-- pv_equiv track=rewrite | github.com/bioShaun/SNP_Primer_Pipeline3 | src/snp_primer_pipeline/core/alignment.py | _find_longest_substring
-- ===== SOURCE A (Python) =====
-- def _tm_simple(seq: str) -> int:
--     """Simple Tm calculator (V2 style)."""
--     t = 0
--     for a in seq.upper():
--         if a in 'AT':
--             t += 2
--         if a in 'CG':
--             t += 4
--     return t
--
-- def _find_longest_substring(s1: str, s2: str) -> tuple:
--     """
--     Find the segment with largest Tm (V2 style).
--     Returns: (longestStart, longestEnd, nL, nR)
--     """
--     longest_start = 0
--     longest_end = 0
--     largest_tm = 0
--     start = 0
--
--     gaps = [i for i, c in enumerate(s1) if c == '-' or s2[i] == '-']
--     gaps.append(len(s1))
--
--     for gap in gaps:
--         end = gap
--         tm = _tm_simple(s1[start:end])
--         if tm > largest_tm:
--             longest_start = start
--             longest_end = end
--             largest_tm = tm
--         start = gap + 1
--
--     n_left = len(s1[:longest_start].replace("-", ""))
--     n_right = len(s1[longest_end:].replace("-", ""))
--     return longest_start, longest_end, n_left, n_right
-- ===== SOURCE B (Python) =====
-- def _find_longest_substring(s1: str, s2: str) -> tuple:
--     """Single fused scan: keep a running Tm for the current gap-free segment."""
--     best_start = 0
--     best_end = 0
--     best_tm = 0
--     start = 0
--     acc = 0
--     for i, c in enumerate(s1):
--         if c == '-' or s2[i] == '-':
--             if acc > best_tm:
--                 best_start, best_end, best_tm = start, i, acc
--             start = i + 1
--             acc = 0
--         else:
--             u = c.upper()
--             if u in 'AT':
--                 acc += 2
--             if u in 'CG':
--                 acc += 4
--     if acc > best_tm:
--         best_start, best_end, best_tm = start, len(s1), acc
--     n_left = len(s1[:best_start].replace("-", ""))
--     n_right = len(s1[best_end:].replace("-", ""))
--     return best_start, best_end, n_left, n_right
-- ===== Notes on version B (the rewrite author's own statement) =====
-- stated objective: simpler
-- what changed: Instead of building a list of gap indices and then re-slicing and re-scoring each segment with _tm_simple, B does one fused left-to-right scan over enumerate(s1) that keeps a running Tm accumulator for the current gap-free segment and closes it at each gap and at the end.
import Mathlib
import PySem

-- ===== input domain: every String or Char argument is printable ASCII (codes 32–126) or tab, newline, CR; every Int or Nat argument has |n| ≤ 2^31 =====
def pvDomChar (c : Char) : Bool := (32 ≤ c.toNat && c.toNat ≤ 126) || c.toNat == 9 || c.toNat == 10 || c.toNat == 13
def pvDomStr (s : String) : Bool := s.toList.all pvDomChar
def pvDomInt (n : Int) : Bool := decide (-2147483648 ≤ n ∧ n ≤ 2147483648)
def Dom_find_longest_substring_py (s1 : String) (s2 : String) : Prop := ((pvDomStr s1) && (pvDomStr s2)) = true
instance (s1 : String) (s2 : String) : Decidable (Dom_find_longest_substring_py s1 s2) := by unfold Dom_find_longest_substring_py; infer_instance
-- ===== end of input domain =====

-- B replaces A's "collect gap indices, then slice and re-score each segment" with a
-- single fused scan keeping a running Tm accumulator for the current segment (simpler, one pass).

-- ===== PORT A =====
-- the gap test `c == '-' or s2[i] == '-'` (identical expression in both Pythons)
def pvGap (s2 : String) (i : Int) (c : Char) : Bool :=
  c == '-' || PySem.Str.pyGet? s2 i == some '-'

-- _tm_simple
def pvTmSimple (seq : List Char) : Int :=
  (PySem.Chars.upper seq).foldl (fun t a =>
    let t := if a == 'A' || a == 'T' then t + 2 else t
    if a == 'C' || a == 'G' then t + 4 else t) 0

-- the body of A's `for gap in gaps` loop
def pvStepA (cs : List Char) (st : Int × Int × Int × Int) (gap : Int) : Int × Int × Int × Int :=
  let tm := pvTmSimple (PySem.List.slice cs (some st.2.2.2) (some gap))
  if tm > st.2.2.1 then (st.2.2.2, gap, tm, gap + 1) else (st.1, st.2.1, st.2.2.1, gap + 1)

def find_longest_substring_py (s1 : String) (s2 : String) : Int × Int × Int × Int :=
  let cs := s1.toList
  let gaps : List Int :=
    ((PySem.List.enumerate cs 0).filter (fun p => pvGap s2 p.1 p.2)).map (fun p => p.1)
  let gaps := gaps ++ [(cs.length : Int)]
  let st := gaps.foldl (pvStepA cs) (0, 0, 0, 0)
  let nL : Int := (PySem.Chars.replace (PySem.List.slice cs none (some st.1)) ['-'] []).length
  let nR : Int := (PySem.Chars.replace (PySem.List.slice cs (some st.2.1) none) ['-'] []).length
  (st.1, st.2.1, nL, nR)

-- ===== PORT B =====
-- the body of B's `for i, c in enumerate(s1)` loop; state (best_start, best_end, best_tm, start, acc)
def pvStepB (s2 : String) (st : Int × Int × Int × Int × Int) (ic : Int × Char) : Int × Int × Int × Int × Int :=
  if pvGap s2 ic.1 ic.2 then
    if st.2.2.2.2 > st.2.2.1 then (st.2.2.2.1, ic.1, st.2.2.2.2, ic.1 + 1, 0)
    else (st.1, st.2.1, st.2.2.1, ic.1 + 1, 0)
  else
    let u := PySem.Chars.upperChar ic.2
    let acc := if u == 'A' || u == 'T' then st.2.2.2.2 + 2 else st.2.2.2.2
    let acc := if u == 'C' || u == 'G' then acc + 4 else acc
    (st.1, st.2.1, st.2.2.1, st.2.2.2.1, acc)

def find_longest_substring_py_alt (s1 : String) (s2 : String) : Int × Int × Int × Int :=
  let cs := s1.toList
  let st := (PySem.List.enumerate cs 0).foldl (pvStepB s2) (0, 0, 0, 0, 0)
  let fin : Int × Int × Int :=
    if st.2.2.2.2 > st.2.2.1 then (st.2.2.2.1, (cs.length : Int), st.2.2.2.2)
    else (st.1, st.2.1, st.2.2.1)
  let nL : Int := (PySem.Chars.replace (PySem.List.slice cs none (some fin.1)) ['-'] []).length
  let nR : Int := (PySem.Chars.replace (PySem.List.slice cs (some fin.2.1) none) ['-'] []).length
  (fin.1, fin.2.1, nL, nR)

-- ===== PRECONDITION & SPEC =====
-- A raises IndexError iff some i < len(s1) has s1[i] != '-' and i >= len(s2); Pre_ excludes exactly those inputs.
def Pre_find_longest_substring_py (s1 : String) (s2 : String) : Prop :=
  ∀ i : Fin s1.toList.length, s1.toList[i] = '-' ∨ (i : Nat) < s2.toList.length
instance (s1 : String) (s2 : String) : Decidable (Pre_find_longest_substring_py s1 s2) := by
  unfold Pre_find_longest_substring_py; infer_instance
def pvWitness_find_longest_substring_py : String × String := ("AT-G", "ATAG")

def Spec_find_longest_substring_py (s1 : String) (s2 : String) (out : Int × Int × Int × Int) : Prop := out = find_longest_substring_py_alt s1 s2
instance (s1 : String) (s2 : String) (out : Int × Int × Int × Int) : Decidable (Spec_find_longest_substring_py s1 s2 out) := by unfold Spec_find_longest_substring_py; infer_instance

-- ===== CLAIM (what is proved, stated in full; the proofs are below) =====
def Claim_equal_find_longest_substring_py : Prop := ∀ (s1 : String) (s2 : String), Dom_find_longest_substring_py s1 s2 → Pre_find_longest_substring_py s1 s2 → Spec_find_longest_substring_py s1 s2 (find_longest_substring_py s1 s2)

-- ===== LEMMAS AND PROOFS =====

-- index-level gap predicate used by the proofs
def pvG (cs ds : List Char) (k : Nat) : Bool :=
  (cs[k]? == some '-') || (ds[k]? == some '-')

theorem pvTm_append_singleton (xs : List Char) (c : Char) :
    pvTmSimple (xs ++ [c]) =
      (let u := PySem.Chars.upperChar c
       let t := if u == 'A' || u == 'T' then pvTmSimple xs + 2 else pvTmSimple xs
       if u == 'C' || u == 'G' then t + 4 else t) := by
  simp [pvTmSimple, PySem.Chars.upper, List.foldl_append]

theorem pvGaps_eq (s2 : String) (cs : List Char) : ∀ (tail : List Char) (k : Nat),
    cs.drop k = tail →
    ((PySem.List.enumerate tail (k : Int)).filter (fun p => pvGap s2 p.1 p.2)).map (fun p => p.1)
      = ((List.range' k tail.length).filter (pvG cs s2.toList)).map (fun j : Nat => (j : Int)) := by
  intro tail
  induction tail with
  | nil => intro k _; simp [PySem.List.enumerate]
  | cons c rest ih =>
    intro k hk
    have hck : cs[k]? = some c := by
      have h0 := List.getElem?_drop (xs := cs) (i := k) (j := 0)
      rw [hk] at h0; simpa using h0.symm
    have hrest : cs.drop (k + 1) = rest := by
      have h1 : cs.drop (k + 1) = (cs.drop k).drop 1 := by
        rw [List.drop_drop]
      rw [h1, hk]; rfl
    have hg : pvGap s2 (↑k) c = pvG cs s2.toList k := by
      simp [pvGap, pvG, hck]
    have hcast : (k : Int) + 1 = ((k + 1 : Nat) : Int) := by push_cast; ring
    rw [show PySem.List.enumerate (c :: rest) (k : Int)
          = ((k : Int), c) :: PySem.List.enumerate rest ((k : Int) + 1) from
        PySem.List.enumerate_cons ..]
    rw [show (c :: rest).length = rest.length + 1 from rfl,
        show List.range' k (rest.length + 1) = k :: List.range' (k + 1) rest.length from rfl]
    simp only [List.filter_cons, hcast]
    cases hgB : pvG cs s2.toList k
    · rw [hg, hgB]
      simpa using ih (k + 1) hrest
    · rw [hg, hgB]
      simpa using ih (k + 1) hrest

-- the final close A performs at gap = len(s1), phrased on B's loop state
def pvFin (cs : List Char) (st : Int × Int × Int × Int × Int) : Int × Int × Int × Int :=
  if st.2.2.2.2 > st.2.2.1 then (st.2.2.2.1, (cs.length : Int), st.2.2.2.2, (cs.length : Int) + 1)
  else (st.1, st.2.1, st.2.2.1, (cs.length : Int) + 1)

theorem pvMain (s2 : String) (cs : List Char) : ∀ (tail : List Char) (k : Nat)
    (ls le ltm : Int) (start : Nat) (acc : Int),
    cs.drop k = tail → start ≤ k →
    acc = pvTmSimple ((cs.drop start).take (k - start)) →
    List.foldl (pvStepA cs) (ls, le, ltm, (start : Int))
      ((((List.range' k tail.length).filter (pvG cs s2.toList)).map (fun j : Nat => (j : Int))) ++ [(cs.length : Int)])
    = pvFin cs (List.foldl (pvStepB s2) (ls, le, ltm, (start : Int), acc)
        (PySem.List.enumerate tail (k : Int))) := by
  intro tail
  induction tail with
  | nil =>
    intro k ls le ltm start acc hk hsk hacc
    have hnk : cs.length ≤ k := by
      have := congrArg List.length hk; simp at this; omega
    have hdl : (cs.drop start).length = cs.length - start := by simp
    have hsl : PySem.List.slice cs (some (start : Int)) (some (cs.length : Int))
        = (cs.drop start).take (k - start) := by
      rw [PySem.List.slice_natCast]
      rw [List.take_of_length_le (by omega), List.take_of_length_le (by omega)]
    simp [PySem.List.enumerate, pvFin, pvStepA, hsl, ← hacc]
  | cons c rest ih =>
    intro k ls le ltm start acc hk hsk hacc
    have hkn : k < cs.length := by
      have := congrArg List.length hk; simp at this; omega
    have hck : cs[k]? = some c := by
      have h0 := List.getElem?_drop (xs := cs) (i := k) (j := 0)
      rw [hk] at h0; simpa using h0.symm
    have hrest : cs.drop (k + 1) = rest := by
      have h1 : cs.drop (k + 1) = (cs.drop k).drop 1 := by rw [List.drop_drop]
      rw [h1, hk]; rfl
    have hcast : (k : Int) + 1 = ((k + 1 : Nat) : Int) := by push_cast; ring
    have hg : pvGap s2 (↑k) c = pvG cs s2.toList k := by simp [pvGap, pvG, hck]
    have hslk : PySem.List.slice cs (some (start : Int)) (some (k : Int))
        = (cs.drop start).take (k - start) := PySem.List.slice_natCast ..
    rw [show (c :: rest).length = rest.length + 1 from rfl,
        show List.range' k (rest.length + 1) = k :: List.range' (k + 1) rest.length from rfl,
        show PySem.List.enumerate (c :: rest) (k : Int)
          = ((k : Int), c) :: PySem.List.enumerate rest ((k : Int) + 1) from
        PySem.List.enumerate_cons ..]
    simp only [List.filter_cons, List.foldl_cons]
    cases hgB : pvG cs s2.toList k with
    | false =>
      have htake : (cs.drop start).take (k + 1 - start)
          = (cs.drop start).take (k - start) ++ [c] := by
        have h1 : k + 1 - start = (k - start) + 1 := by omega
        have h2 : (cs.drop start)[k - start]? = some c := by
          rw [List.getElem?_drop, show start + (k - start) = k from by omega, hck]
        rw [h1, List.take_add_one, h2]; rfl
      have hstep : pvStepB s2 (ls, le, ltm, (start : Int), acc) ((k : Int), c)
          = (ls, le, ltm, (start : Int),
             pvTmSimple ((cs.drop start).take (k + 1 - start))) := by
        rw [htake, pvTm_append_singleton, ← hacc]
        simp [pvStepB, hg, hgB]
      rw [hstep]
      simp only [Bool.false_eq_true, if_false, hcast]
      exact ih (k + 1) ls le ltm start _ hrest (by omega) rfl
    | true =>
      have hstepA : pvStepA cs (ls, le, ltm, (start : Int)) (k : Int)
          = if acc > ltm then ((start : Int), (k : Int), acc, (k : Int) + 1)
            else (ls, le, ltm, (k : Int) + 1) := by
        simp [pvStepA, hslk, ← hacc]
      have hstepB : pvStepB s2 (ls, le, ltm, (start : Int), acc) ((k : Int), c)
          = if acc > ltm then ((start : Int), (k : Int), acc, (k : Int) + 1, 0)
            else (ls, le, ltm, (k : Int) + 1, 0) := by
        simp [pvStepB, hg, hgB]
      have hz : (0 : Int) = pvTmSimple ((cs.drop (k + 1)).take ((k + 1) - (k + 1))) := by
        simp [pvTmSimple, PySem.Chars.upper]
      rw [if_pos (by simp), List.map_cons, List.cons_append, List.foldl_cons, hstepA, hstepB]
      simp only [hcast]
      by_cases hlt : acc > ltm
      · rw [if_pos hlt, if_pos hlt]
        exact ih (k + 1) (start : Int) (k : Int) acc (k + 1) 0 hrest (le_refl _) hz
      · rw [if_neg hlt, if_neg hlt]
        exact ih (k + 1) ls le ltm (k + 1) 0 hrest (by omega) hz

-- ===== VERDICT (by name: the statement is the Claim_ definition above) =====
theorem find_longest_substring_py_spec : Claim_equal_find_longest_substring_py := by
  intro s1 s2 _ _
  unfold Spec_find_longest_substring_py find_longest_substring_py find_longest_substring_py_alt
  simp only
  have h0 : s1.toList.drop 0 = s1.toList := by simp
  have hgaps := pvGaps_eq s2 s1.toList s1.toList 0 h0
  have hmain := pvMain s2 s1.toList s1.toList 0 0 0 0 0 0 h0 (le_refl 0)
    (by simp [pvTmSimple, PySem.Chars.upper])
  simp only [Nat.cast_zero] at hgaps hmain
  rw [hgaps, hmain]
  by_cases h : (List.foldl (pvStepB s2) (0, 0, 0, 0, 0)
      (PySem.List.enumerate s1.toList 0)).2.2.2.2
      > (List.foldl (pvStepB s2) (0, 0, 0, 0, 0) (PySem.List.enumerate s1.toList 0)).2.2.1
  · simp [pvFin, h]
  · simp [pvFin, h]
--
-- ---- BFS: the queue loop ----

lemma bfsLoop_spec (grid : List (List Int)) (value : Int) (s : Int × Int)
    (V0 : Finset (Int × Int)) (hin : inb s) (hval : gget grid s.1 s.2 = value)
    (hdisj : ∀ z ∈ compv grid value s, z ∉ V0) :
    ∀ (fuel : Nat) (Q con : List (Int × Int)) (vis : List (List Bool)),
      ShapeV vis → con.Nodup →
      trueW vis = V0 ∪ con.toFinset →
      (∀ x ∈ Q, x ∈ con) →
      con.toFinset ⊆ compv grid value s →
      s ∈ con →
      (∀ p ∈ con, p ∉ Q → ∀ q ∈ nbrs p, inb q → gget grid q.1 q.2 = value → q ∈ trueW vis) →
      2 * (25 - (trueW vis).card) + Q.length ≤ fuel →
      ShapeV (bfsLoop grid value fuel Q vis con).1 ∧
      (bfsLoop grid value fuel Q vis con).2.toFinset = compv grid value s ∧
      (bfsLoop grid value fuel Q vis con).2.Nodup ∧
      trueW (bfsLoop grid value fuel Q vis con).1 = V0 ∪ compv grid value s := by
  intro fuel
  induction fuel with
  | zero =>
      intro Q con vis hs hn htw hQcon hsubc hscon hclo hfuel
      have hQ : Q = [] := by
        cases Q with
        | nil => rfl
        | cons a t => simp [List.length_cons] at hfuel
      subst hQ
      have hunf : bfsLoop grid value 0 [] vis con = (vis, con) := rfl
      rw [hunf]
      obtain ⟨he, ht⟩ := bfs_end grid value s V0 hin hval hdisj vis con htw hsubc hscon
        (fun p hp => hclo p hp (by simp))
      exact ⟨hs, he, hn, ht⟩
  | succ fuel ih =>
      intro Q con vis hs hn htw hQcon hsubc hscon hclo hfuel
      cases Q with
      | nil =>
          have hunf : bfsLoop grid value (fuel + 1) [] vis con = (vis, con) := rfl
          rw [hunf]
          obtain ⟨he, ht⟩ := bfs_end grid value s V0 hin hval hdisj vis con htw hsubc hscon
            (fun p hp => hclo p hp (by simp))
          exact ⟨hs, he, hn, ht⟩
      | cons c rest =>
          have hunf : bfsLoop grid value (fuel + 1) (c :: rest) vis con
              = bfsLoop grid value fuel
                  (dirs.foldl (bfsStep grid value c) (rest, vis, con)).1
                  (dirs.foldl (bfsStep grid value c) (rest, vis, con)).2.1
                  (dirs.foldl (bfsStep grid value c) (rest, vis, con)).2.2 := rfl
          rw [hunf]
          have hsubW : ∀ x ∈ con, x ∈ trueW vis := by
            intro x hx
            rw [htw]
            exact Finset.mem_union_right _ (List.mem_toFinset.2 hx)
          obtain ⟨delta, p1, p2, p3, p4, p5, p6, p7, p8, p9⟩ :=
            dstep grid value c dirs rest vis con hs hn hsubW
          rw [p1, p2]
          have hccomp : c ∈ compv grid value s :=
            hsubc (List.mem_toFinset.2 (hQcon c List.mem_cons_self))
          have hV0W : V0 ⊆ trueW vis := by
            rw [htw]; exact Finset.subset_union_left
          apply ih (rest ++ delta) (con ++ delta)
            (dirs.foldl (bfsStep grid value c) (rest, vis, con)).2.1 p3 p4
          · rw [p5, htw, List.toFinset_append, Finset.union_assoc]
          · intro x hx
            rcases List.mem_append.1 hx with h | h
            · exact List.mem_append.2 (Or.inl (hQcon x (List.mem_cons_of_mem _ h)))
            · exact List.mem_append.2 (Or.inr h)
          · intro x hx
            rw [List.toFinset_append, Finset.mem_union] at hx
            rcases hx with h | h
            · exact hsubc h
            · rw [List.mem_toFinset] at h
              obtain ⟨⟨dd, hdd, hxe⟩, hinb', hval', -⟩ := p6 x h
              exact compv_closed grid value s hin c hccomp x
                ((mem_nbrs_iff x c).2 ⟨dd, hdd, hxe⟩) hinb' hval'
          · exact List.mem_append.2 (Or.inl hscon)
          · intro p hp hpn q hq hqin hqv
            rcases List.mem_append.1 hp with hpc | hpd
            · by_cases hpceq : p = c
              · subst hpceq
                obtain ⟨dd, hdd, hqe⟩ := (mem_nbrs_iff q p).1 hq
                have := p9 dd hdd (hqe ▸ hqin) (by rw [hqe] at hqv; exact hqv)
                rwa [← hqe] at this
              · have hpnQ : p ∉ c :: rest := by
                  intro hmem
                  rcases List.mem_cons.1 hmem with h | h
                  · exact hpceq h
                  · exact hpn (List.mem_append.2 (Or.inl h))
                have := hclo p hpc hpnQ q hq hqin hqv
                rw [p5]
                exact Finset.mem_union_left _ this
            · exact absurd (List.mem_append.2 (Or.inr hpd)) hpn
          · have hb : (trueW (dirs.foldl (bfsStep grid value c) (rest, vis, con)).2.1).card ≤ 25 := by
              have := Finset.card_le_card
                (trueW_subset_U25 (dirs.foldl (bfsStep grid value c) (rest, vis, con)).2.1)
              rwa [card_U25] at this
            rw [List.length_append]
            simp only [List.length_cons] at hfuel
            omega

What to do: What you return must be an exact retyping of the lines above starting at the line with "let tm := pvTmSimple" and ending at the line with "let gaps := gaps ++ [(cs.length : Int)]", and nothing besides.

Answer box:
  let tm := pvTmSimple (PySem.List.slice cs (some st.2.2.2) (some gap))
  if tm > st.2.2.1 then (st.2.2.2, gap, tm, gap + 1) else (st.1, st.2.1, st.2.2.1, gap + 1)

def find_longest_substring_py (s1 : String) (s2 : String) : Int × Int × Int × Int :=
  let cs := s1.toList
  let gaps : List Int :=
    ((PySem.List.enumerate cs 0).filter (fun p => pvGap s2 p.1 p.2)).map (fun p => p.1)
  let gaps := gaps ++ [(cs.length : Int)]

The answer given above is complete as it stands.